*GOAL OF THE EXERCISE*
Scan the data, and whenever a line contains "some", copy it.

STORED DATA Start Marker

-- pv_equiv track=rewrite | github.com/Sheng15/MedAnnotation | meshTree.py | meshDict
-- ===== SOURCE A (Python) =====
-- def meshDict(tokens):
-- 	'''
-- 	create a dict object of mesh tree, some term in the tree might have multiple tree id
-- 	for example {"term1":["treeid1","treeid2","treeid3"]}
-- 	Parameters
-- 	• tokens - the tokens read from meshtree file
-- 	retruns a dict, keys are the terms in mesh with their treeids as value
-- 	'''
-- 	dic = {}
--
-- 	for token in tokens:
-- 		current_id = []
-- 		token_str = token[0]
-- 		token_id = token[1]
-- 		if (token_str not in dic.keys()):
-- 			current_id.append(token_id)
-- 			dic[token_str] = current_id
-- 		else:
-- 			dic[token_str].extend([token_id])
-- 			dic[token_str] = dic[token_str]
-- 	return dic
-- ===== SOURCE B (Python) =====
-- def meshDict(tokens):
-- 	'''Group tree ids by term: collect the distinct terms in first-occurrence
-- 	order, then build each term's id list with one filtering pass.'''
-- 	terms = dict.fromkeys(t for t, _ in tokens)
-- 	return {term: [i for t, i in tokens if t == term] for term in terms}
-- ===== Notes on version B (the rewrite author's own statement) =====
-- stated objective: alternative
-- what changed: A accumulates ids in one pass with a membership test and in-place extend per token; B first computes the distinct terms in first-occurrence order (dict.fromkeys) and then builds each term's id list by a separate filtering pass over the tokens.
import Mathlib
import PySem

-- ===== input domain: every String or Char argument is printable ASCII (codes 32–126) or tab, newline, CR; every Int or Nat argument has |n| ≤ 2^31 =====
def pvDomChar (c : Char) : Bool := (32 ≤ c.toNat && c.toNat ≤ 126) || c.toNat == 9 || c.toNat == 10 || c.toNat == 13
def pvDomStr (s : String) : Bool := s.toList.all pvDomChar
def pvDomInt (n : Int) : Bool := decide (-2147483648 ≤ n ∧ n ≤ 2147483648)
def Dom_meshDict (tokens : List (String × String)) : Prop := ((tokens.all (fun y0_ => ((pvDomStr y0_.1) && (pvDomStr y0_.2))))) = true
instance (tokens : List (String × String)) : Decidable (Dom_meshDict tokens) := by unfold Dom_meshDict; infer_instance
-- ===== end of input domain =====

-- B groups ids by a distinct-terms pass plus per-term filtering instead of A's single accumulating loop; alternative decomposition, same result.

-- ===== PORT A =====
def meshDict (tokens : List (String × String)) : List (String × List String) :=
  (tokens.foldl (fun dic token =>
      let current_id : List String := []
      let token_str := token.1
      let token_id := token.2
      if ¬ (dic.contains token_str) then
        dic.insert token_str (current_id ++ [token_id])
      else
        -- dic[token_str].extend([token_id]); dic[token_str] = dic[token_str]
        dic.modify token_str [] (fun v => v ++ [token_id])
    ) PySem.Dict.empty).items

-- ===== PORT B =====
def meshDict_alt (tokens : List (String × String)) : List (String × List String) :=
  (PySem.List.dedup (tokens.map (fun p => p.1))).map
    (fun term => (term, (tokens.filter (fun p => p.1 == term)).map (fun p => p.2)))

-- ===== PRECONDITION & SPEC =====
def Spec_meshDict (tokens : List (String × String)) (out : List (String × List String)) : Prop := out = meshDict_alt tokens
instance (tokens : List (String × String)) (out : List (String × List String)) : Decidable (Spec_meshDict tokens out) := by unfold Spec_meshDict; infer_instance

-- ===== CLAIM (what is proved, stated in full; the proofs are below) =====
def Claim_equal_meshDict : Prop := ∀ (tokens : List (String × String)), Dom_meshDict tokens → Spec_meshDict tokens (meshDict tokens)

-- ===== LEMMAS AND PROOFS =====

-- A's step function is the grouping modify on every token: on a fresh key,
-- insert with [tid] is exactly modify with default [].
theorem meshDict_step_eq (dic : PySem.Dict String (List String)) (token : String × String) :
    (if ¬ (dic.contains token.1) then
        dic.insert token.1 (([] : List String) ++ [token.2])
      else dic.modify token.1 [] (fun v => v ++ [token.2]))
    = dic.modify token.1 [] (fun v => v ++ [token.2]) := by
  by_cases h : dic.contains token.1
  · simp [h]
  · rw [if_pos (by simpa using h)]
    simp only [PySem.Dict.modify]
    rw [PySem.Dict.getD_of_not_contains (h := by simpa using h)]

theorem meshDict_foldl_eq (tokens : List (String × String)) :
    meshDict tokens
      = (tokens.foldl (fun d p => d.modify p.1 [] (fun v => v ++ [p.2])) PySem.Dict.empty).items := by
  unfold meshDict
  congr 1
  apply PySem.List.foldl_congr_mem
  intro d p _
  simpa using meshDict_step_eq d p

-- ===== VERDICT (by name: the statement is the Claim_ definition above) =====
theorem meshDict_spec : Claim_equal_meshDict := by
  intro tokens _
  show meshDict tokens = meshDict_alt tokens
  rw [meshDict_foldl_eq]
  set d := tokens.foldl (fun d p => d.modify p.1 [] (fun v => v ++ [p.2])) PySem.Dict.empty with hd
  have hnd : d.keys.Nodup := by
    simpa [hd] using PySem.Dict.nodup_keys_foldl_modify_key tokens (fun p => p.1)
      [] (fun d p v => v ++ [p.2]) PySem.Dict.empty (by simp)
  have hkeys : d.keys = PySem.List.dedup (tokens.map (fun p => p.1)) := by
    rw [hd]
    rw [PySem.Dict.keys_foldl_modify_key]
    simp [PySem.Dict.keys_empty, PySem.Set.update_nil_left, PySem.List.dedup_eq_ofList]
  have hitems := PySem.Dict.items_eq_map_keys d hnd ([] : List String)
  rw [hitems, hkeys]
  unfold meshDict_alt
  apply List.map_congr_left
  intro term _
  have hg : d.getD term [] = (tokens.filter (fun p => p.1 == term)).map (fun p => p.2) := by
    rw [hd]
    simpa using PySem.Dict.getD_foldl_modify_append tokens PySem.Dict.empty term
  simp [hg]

STORED DATA End Marker
STORED DATA Start Marker

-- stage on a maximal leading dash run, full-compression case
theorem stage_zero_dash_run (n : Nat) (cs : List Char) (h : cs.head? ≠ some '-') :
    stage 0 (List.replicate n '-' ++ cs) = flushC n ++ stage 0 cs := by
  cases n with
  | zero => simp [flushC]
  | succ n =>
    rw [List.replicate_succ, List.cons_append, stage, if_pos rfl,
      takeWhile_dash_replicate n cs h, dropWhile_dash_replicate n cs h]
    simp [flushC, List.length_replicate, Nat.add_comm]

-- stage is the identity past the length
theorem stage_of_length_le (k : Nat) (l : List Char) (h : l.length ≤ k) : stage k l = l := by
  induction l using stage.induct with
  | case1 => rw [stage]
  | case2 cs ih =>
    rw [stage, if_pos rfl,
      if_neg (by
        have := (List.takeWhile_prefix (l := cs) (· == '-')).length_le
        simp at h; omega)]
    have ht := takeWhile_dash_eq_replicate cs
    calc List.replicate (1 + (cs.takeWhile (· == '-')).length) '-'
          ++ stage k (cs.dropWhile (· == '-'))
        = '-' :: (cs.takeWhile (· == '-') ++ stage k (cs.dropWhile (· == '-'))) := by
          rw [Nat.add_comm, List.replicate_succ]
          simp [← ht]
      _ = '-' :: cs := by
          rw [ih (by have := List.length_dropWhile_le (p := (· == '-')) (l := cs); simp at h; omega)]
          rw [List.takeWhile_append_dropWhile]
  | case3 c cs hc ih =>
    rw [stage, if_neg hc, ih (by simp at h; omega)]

STORED DATA End Marker
STORED DATA Start Marker

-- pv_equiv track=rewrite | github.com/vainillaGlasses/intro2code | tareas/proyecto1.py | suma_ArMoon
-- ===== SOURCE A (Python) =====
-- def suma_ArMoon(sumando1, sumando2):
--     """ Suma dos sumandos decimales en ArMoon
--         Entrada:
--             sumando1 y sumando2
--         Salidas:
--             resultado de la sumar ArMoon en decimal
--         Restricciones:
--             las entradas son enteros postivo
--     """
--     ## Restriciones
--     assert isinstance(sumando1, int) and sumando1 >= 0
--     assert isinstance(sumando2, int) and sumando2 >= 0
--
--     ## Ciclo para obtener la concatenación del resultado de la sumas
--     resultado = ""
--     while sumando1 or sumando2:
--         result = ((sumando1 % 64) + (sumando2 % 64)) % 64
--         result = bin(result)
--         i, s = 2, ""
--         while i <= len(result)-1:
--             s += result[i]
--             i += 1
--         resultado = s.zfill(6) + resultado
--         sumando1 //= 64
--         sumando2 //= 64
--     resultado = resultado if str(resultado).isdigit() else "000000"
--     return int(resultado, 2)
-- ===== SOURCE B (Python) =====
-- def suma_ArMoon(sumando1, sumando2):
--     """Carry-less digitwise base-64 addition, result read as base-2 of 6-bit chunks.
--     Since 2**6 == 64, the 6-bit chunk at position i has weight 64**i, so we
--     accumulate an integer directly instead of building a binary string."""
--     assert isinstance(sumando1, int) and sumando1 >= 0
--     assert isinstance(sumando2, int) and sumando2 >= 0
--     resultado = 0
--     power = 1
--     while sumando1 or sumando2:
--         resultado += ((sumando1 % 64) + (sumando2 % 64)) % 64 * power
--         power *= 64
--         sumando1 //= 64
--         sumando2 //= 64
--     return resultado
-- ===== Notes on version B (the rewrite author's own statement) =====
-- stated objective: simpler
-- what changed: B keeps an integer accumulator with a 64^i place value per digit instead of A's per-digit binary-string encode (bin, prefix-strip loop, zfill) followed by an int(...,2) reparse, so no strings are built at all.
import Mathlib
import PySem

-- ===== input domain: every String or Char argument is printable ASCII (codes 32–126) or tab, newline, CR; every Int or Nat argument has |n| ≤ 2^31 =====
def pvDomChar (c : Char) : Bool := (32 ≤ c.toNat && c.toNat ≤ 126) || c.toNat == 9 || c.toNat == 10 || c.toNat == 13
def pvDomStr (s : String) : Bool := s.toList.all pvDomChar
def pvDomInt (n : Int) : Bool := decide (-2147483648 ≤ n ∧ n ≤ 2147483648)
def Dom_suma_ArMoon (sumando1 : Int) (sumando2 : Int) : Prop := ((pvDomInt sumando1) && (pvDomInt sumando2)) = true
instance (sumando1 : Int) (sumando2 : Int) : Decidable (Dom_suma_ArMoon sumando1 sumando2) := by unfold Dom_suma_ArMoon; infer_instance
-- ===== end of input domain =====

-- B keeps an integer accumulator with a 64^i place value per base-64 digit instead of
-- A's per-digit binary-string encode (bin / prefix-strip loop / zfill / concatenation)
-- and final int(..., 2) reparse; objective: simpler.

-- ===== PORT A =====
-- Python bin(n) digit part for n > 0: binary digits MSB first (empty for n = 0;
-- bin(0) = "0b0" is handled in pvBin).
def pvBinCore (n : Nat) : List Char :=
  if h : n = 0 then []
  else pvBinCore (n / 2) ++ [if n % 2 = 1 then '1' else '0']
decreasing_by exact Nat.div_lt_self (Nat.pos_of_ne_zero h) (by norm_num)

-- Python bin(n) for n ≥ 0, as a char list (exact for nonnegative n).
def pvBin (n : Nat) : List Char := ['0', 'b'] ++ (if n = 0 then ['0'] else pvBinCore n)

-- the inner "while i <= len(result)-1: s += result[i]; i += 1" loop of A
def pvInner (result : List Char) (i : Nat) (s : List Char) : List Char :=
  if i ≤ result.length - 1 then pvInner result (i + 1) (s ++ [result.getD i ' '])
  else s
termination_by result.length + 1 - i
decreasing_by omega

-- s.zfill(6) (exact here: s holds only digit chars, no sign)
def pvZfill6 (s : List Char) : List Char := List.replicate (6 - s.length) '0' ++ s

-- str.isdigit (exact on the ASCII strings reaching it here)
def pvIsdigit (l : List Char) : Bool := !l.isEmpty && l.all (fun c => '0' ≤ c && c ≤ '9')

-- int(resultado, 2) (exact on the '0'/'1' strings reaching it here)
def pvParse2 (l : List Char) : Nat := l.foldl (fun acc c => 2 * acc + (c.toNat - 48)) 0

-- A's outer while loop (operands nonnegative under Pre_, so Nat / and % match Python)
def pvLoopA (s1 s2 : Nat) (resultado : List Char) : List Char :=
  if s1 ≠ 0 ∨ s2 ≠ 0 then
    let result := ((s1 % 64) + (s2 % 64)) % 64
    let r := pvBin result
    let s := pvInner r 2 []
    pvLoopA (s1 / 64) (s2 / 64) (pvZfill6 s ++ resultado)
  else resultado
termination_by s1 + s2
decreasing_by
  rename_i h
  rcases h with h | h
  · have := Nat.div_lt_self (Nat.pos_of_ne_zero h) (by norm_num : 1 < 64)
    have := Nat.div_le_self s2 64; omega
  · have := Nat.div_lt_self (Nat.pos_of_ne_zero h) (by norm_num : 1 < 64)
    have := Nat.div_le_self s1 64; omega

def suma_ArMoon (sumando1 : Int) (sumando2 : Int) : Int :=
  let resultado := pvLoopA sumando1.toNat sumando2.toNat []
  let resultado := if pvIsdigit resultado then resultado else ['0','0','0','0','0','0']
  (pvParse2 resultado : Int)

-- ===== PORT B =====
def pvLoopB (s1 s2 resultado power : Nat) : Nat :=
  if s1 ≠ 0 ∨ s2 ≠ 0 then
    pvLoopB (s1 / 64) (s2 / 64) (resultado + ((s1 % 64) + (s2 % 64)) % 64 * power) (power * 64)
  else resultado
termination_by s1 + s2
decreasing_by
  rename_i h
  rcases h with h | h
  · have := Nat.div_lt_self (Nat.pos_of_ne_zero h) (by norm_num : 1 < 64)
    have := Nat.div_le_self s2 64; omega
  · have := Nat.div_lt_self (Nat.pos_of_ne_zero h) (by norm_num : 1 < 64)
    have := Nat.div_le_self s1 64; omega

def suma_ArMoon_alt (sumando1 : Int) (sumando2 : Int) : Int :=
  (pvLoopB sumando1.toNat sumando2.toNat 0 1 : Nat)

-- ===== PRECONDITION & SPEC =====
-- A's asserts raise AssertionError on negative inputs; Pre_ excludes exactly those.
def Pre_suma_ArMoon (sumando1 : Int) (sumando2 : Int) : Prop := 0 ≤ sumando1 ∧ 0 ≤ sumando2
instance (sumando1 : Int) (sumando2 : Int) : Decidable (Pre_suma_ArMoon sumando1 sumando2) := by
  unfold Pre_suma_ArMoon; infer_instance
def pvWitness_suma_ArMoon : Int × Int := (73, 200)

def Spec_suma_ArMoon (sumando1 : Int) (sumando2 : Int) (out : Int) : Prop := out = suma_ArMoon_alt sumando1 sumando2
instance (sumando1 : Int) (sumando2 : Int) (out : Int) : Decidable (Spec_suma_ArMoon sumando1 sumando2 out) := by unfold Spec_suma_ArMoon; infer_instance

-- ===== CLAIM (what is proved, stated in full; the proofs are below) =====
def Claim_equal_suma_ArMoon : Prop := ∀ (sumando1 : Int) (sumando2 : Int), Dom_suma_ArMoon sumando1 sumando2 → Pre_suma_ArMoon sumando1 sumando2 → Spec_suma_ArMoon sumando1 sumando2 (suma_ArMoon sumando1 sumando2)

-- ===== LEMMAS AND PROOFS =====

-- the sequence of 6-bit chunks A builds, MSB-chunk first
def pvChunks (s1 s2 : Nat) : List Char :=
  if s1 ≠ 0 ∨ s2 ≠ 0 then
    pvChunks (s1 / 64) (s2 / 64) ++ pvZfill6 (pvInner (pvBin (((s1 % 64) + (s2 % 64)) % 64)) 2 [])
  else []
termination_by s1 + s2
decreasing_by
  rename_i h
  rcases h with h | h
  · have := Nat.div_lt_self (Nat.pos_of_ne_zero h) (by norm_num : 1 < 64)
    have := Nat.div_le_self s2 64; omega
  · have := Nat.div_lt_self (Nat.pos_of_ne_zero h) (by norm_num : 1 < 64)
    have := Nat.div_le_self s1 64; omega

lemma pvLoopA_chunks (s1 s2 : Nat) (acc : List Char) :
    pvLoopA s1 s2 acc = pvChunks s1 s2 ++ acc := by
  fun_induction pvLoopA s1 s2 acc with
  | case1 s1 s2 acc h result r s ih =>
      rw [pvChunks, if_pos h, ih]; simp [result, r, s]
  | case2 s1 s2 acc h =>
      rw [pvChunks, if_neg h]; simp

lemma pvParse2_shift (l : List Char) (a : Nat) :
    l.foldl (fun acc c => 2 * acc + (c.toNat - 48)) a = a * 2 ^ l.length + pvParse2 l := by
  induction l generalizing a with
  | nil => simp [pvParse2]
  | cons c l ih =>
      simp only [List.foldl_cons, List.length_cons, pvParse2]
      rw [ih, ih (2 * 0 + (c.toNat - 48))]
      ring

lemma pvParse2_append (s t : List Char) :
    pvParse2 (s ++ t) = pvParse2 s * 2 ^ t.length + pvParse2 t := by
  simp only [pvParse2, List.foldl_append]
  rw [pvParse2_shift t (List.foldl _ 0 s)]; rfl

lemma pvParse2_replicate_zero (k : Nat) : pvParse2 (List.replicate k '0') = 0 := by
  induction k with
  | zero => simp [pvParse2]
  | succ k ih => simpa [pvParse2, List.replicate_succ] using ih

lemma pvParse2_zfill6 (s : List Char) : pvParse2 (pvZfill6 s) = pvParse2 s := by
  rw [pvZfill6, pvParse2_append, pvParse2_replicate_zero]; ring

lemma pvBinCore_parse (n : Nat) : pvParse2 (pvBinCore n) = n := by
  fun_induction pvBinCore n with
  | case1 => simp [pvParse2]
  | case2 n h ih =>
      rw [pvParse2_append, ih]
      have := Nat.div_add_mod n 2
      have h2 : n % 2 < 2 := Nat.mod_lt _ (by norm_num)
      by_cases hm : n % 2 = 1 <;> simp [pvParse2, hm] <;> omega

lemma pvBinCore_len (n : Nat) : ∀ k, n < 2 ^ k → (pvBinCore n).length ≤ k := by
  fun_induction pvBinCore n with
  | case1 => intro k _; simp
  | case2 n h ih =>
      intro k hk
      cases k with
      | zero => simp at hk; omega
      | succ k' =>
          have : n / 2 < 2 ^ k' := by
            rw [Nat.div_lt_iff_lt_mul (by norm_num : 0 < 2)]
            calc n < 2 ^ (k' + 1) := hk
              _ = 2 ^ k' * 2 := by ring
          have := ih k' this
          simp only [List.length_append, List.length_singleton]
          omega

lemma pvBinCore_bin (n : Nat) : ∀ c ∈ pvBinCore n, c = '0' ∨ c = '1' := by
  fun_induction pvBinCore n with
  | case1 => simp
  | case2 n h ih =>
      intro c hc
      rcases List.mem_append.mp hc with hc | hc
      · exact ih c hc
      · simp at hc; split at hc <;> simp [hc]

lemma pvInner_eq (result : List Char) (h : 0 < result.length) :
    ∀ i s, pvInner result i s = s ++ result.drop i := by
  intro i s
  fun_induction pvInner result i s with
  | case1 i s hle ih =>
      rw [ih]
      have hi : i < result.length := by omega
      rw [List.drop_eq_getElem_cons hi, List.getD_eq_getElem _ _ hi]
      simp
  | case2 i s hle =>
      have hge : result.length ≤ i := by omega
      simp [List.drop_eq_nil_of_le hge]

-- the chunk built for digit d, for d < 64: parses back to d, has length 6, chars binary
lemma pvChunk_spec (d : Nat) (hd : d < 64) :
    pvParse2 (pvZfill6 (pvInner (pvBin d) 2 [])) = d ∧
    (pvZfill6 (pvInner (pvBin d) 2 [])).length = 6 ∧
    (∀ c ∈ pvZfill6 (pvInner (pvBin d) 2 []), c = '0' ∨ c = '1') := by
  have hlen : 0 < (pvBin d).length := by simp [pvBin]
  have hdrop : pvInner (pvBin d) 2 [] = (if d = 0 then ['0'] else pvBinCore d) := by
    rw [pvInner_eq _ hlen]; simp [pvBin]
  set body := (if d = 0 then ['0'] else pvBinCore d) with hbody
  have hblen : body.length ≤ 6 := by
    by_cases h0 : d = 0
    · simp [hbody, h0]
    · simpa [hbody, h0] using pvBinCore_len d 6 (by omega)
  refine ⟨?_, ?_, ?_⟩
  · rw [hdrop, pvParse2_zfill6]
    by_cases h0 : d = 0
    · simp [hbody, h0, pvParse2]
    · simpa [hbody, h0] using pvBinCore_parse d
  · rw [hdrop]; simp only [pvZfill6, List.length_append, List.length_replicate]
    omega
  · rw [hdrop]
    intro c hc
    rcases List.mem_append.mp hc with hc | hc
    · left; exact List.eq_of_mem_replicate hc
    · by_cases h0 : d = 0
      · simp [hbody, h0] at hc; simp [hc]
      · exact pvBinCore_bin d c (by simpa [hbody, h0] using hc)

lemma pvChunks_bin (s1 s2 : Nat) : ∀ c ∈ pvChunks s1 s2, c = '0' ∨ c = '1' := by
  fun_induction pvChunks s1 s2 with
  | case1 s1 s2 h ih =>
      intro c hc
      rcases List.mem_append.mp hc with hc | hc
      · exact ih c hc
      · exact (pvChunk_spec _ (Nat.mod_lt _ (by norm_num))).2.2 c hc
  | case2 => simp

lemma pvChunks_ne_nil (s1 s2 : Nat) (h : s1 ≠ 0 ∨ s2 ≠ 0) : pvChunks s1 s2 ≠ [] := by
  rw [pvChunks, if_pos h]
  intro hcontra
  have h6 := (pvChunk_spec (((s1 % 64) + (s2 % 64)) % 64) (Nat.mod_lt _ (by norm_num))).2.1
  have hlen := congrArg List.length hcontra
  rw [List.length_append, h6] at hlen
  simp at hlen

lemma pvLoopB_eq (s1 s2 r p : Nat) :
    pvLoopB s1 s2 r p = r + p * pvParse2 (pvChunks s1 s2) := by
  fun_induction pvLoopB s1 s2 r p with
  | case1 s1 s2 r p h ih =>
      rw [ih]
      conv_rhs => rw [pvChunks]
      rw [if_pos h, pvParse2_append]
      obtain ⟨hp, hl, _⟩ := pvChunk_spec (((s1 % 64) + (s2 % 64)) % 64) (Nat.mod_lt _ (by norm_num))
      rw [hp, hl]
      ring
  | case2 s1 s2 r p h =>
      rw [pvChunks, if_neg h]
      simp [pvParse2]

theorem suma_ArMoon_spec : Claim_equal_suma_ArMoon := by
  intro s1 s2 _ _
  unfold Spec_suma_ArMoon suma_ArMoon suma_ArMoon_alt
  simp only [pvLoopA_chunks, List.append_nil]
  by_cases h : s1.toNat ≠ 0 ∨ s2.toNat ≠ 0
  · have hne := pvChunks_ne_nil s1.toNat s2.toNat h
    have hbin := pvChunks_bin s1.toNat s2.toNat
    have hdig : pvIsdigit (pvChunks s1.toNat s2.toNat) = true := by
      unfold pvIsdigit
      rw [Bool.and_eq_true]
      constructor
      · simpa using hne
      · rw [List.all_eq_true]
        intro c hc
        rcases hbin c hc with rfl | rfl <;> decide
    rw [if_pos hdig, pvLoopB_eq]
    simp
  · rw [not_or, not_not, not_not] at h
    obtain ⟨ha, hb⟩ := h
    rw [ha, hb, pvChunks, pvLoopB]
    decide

STORED DATA End Marker

*YOUR SOLUTION*
-- 	create a dict object of mesh tree, some term in the tree might have multiple tree id
theorem stage_zero_dash_run (n : Nat) (cs : List Char) (h : cs.head? ≠ some '-') :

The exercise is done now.